3. Bowen, R. L., Nemoto, K., & Rapson, J. E. (1983). Adhesive bonding of various materials to hard tooth tissues: forces developing in composite materials during hardening. The Journal of the American Dental Association, 106(4), 475-477.
4. Patel, M. P., Braden, M., & Davy, K. W. M. (1987). Polymerization shrinkage of methacrylate esters. Biomaterials, 8(1), 53-56.
5. Meredith, N., & Setchell, D. J. (1997). In vitro measurement of cuspal strain and displacement in composite restored teeth. Journal of Dentistry, 25(3-4), 331-337.

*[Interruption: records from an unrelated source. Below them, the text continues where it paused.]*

-- pv_equiv track=rewrite | github.com/iLearn-Lab/EvoHarness | src/evo_harness/benchmark.py | _best_summary
-- ===== SOURCE A (Python) =====
-- from typing import Any, Callable
--
-- def _best_summary(messages: list[dict[str, Any]]) -> str:
--     for message in reversed(messages):
--         if message.get("role") == "assistant" and str(message.get("text", "")).strip():
--             return str(message.get("text", "")).strip()
--     for message in reversed(messages):
--         if str(message.get("text", "")).strip():
--             return str(message.get("text", "")).strip()
--     return ""
-- ===== SOURCE B (Python) =====
-- def _best_summary(messages: list[dict[str, object]]) -> str:
--     fallback = None
--     for message in reversed(messages):
--         t = str(message.get("text", "")).strip()
--         if message.get("role") == "assistant" and t:
--             return t
--         if t and fallback is None:
--             fallback = t
--     return fallback if fallback is not None else ""
-- ===== Notes on version B (the rewrite author's own statement) =====
-- stated objective: simpler
-- what changed: Replaces A's two sequential reversed scans with a single reversed pass that returns immediately on an assistant message with nonempty stripped text and keeps the first nonempty stripped text seen as a fallback.
import Mathlib
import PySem

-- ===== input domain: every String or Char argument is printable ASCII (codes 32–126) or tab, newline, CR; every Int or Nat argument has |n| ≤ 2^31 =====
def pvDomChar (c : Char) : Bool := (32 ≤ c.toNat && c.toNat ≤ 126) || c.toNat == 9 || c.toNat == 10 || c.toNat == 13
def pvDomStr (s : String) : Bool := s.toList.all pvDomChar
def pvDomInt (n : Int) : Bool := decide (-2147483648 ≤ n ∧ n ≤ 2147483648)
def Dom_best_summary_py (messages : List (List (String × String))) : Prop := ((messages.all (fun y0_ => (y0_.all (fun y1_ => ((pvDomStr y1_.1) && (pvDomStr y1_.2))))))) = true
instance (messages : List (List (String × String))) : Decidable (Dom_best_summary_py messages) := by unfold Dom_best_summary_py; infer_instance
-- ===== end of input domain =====

-- B collapses A's two reversed scans into one reversed pass with a fallback; objective: simpler.

-- ===== PORT A =====
-- first loop: for message in reversed(messages): if role=='assistant' and text.strip(): return …
def pvALoop1 : List (List (String × String)) → Option String
  | [] => none
  | m :: rest =>
    if (PySem.Dict.mk m).get? "role" = some "assistant" ∧
        PySem.Str.strip ((PySem.Dict.mk m).getD "text" "") ≠ "" then
      some (PySem.Str.strip ((PySem.Dict.mk m).getD "text" ""))
    else pvALoop1 rest

-- second loop: for message in reversed(messages): if text.strip(): return …
def pvALoop2 : List (List (String × String)) → Option String
  | [] => none
  | m :: rest =>
    if PySem.Str.strip ((PySem.Dict.mk m).getD "text" "") ≠ "" then
      some (PySem.Str.strip ((PySem.Dict.mk m).getD "text" ""))
    else pvALoop2 rest

def best_summary_py (messages : List (List (String × String))) : String :=
  match pvALoop1 messages.reverse with
  | some s => s
  | none =>
    match pvALoop2 messages.reverse with
    | some s => s
    | none => ""

-- ===== PORT B =====
-- single reversed pass carrying the fallback (first nonempty stripped text seen)
def pvBLoop : List (List (String × String)) → Option String → String
  | [], fb => fb.getD ""
  | m :: rest, fb =>
    let t := PySem.Str.strip ((PySem.Dict.mk m).getD "text" "")
    if (PySem.Dict.mk m).get? "role" = some "assistant" ∧ t ≠ "" then t
    else pvBLoop rest (if t ≠ "" ∧ fb = none then some t else fb)

def best_summary_py_alt (messages : List (List (String × String))) : String :=
  pvBLoop messages.reverse none

-- ===== PRECONDITION & SPEC =====
def Spec_best_summary_py (messages : List (List (String × String))) (out : String) : Prop := out = best_summary_py_alt messages
instance (messages : List (List (String × String))) (out : String) : Decidable (Spec_best_summary_py messages out) := by unfold Spec_best_summary_py; infer_instance

-- ===== CLAIM (what is proved, stated in full; the proofs are below) =====
def Claim_equal_best_summary_py : Prop := ∀ (messages : List (List (String × String))), Dom_best_summary_py messages → Spec_best_summary_py messages (best_summary_py messages)

-- ===== LEMMAS AND PROOFS =====
-- invariant: B's single pass equals A's loop1, then the fallback, then A's loop2
theorem pvBLoop_eq (l : List (List (String × String))) (fb : Option String) :
    pvBLoop l fb = ((pvALoop1 l).or (fb.or (pvALoop2 l))).getD "" := by
  induction l generalizing fb with
  | nil => cases fb <;> simp [pvBLoop, pvALoop1, pvALoop2]
  | cons m rest ih =>
    simp only [pvBLoop, pvALoop1, pvALoop2]
    by_cases h1 : (PySem.Dict.mk m).get? "role" = some "assistant" ∧
        PySem.Str.strip ((PySem.Dict.mk m).getD "text" "") ≠ ""
    · simp [h1]
    · simp only [h1, if_false]
      rw [ih]
      by_cases ht : PySem.Str.strip ((PySem.Dict.mk m).getD "text" "") ≠ ""
      · cases fb <;> simp [ht]
      · cases fb <;> simp [ht]

-- ===== VERDICT (by name: the statement is the Claim_ definition above) =====
theorem best_summary_py_spec : Claim_equal_best_summary_py := by
  intro messages _
  unfold Spec_best_summary_py best_summary_py best_summary_py_alt
  rw [pvBLoop_eq]
  cases h1 : pvALoop1 messages.reverse <;> cases h2 : pvALoop2 messages.reverse <;> simp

6. Condon, J. R., & Ferracane, J. L. (2000). Assessing the effect of composite formulation on polymerization stress. The Journal of the American Dental Association, 131(4), 497-503.
7. Braga, R. R., & Ferracane, J. L. (2002). Contraction stress related to degree of conversion and reaction kinetics. Journal of Dental Research, 81(2), 114-118.
8. Braem, M., Davidson, C. L., Vanherle, G., Van Doren, V., & Lambrechts, P. (1987). The relationship between test methodology and elastic behavior of composites. Journal of Dental Research, 66(5), 1036-1039.